In this exercise, every entry is to be transcribed exactly as written.

--- Supplied information ---

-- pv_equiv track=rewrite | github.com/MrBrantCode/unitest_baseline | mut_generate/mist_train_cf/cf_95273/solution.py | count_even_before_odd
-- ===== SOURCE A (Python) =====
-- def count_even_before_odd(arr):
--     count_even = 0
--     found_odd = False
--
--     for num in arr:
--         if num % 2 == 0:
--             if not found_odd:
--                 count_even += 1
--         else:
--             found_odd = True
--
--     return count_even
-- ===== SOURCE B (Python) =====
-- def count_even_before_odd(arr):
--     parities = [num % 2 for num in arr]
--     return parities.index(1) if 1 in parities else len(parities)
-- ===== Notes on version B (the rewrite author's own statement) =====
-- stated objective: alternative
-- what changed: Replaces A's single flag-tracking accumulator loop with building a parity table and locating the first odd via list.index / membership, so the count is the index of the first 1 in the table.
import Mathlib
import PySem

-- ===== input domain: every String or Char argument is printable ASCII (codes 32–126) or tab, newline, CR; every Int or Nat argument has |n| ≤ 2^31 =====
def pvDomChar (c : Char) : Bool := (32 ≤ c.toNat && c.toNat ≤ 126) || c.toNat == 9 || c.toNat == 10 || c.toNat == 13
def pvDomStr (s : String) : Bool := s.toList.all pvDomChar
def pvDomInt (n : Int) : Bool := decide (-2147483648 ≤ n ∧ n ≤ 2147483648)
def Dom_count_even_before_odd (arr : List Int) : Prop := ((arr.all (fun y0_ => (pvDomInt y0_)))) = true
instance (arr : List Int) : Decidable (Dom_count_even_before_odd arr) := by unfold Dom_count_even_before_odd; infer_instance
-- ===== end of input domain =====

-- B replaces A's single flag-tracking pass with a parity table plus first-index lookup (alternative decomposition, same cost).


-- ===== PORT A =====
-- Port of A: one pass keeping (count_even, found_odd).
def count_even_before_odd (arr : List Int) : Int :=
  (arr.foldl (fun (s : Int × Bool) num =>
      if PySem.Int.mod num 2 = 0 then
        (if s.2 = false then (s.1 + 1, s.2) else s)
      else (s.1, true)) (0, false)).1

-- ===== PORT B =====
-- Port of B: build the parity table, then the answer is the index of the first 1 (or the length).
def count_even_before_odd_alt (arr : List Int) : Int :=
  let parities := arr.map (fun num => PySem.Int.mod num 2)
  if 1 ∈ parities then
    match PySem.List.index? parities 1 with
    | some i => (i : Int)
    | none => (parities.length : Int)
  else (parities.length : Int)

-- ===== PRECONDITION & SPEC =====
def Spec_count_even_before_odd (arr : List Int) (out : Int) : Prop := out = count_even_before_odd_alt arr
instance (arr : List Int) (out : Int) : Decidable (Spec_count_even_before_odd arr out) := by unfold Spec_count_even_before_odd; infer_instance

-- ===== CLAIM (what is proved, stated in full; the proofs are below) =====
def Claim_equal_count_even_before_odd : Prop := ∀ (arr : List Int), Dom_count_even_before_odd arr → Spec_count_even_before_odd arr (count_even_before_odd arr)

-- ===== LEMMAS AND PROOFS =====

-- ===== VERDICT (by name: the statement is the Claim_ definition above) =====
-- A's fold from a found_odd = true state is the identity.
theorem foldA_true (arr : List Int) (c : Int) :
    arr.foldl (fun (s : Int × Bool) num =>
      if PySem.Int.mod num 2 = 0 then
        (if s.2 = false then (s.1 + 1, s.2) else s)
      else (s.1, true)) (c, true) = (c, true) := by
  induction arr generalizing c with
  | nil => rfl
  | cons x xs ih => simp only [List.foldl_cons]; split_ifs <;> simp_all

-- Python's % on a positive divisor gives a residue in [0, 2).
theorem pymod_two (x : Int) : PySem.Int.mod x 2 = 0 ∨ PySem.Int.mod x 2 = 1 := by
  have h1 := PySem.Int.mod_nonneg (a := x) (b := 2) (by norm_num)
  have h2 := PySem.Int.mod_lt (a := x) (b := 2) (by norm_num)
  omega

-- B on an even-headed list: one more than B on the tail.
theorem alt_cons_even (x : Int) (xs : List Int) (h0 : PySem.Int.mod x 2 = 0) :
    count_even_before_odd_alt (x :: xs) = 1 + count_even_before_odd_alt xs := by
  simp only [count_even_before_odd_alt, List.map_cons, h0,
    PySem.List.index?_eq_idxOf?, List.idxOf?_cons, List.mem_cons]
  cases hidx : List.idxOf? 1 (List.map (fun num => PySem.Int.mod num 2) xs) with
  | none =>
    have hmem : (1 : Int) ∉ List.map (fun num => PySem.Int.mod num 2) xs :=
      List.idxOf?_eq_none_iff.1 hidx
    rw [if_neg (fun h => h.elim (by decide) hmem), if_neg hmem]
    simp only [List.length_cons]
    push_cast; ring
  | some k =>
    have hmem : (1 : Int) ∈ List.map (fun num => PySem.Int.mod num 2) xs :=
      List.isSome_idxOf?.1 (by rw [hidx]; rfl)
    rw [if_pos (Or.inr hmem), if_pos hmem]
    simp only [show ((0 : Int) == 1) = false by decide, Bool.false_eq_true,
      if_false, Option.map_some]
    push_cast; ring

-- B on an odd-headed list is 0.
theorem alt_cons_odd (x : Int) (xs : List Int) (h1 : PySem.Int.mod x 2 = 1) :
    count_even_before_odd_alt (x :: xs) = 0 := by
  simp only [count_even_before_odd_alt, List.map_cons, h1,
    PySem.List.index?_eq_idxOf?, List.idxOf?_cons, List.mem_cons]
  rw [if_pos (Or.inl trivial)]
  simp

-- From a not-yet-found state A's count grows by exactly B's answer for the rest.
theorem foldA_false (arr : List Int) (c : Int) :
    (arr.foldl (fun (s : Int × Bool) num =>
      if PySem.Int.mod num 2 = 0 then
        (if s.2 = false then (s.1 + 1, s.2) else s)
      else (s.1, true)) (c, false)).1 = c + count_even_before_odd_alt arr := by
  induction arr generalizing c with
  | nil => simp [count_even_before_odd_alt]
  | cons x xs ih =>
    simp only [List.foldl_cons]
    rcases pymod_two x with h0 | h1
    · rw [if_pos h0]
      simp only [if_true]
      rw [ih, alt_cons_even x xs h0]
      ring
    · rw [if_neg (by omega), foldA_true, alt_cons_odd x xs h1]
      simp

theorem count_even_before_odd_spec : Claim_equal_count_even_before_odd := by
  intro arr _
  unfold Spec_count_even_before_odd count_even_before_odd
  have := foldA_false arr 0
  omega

---

> Task solution:
-- pv_equiv track=rewrite | github.com/MrBrantCode/unitest_baseline | mut_generate/mist_train_cf/cf_95273/solution.py | count_even_before_odd
-- ===== SOURCE A (Python) =====
-- def count_even_before_odd(arr):
--     count_even = 0
--     found_odd = False
--
--     for num in arr:
--         if num % 2 == 0:
--             if not found_odd:
--                 count_even += 1
--         else:
--             found_odd = True
--
--     return count_even
-- ===== SOURCE B (Python) =====
-- def count_even_before_odd(arr):
--     parities = [num % 2 for num in arr]
--     return parities.index(1) if 1 in parities else len(parities)
-- ===== Notes on version B (the rewrite author's own statement) =====
-- stated objective: alternative
-- what changed: Replaces A's single flag-tracking accumulator loop with building a parity table and locating the first odd via list.index / membership, so the count is the index of the first 1 in the table.
import Mathlib
import PySem

-- ===== input domain: every String or Char argument is printable ASCII (codes 32–126) or tab, newline, CR; every Int or Nat argument has |n| ≤ 2^31 =====
def pvDomChar (c : Char) : Bool := (32 ≤ c.toNat && c.toNat ≤ 126) || c.toNat == 9 || c.toNat == 10 || c.toNat == 13
def pvDomStr (s : String) : Bool := s.toList.all pvDomChar
def pvDomInt (n : Int) : Bool := decide (-2147483648 ≤ n ∧ n ≤ 2147483648)
def Dom_count_even_before_odd (arr : List Int) : Prop := ((arr.all (fun y0_ => (pvDomInt y0_)))) = true
instance (arr : List Int) : Decidable (Dom_count_even_before_odd arr) := by unfold Dom_count_even_before_odd; infer_instance
-- ===== end of input domain =====

-- B replaces A's single flag-tracking pass with a parity table plus first-index lookup (alternative decomposition, same cost).


-- ===== PORT A =====
-- Port of A: one pass keeping (count_even, found_odd).
def count_even_before_odd (arr : List Int) : Int :=
  (arr.foldl (fun (s : Int × Bool) num =>
      if PySem.Int.mod num 2 = 0 then
        (if s.2 = false then (s.1 + 1, s.2) else s)
      else (s.1, true)) (0, false)).1

-- ===== PORT B =====
-- Port of B: build the parity table, then the answer is the index of the first 1 (or the length).
def count_even_before_odd_alt (arr : List Int) : Int :=
  let parities := arr.map (fun num => PySem.Int.mod num 2)
  if 1 ∈ parities then
    match PySem.List.index? parities 1 with
    | some i => (i : Int)
    | none => (parities.length : Int)
  else (parities.length : Int)

-- ===== PRECONDITION & SPEC =====
def Spec_count_even_before_odd (arr : List Int) (out : Int) : Prop := out = count_even_before_odd_alt arr
instance (arr : List Int) (out : Int) : Decidable (Spec_count_even_before_odd arr out) := by unfold Spec_count_even_before_odd; infer_instance

-- ===== CLAIM (what is proved, stated in full; the proofs are below) =====
def Claim_equal_count_even_before_odd : Prop := ∀ (arr : List Int), Dom_count_even_before_odd arr → Spec_count_even_before_odd arr (count_even_before_odd arr)

-- ===== LEMMAS AND PROOFS =====

-- ===== VERDICT (by name: the statement is the Claim_ definition above) =====
-- A's fold from a found_odd = true state is the identity.
theorem foldA_true (arr : List Int) (c : Int) :
    arr.foldl (fun (s : Int × Bool) num =>
      if PySem.Int.mod num 2 = 0 then
        (if s.2 = false then (s.1 + 1, s.2) else s)
      else (s.1, true)) (c, true) = (c, true) := by
  induction arr generalizing c with
  | nil => rfl
  | cons x xs ih => simp only [List.foldl_cons]; split_ifs <;> simp_all

-- Python's % on a positive divisor gives a residue in [0, 2).
theorem pymod_two (x : Int) : PySem.Int.mod x 2 = 0 ∨ PySem.Int.mod x 2 = 1 := by
  have h1 := PySem.Int.mod_nonneg (a := x) (b := 2) (by norm_num)
  have h2 := PySem.Int.mod_lt (a := x) (b := 2) (by norm_num)
  omega

-- B on an even-headed list: one more than B on the tail.
theorem alt_cons_even (x : Int) (xs : List Int) (h0 : PySem.Int.mod x 2 = 0) :
    count_even_before_odd_alt (x :: xs) = 1 + count_even_before_odd_alt xs := by
  simp only [count_even_before_odd_alt, List.map_cons, h0,
    PySem.List.index?_eq_idxOf?, List.idxOf?_cons, List.mem_cons]
  cases hidx : List.idxOf? 1 (List.map (fun num => PySem.Int.mod num 2) xs) with
  | none =>
    have hmem : (1 : Int) ∉ List.map (fun num => PySem.Int.mod num 2) xs :=
      List.idxOf?_eq_none_iff.1 hidx
    rw [if_neg (fun h => h.elim (by decide) hmem), if_neg hmem]
    simp only [List.length_cons]
    push_cast; ring
  | some k =>
    have hmem : (1 : Int) ∈ List.map (fun num => PySem.Int.mod num 2) xs :=
      List.isSome_idxOf?.1 (by rw [hidx]; rfl)
    rw [if_pos (Or.inr hmem), if_pos hmem]
    simp only [show ((0 : Int) == 1) = false by decide, Bool.false_eq_true,
      if_false, Option.map_some]
    push_cast; ring

-- B on an odd-headed list is 0.
theorem alt_cons_odd (x : Int) (xs : List Int) (h1 : PySem.Int.mod x 2 = 1) :
    count_even_before_odd_alt (x :: xs) = 0 := by
  simp only [count_even_before_odd_alt, List.map_cons, h1,
    PySem.List.index?_eq_idxOf?, List.idxOf?_cons, List.mem_cons]
  rw [if_pos (Or.inl trivial)]
  simp

-- From a not-yet-found state A's count grows by exactly B's answer for the rest.
theorem foldA_false (arr : List Int) (c : Int) :
    (arr.foldl (fun (s : Int × Bool) num =>
      if PySem.Int.mod num 2 = 0 then
        (if s.2 = false then (s.1 + 1, s.2) else s)
      else (s.1, true)) (c, false)).1 = c + count_even_before_odd_alt arr := by
  induction arr generalizing c with
  | nil => simp [count_even_before_odd_alt]
  | cons x xs ih =>
    simp only [List.foldl_cons]
    rcases pymod_two x with h0 | h1
    · rw [if_pos h0]
      simp only [if_true]
      rw [ih, alt_cons_even x xs h0]
      ring
    · rw [if_neg (by omega), foldA_true, alt_cons_odd x xs h1]
      simp

theorem count_even_before_odd_spec : Claim_equal_count_even_before_odd := by
  intro arr _
  unfold Spec_count_even_before_odd count_even_before_odd
  have := foldA_false arr 0
  omega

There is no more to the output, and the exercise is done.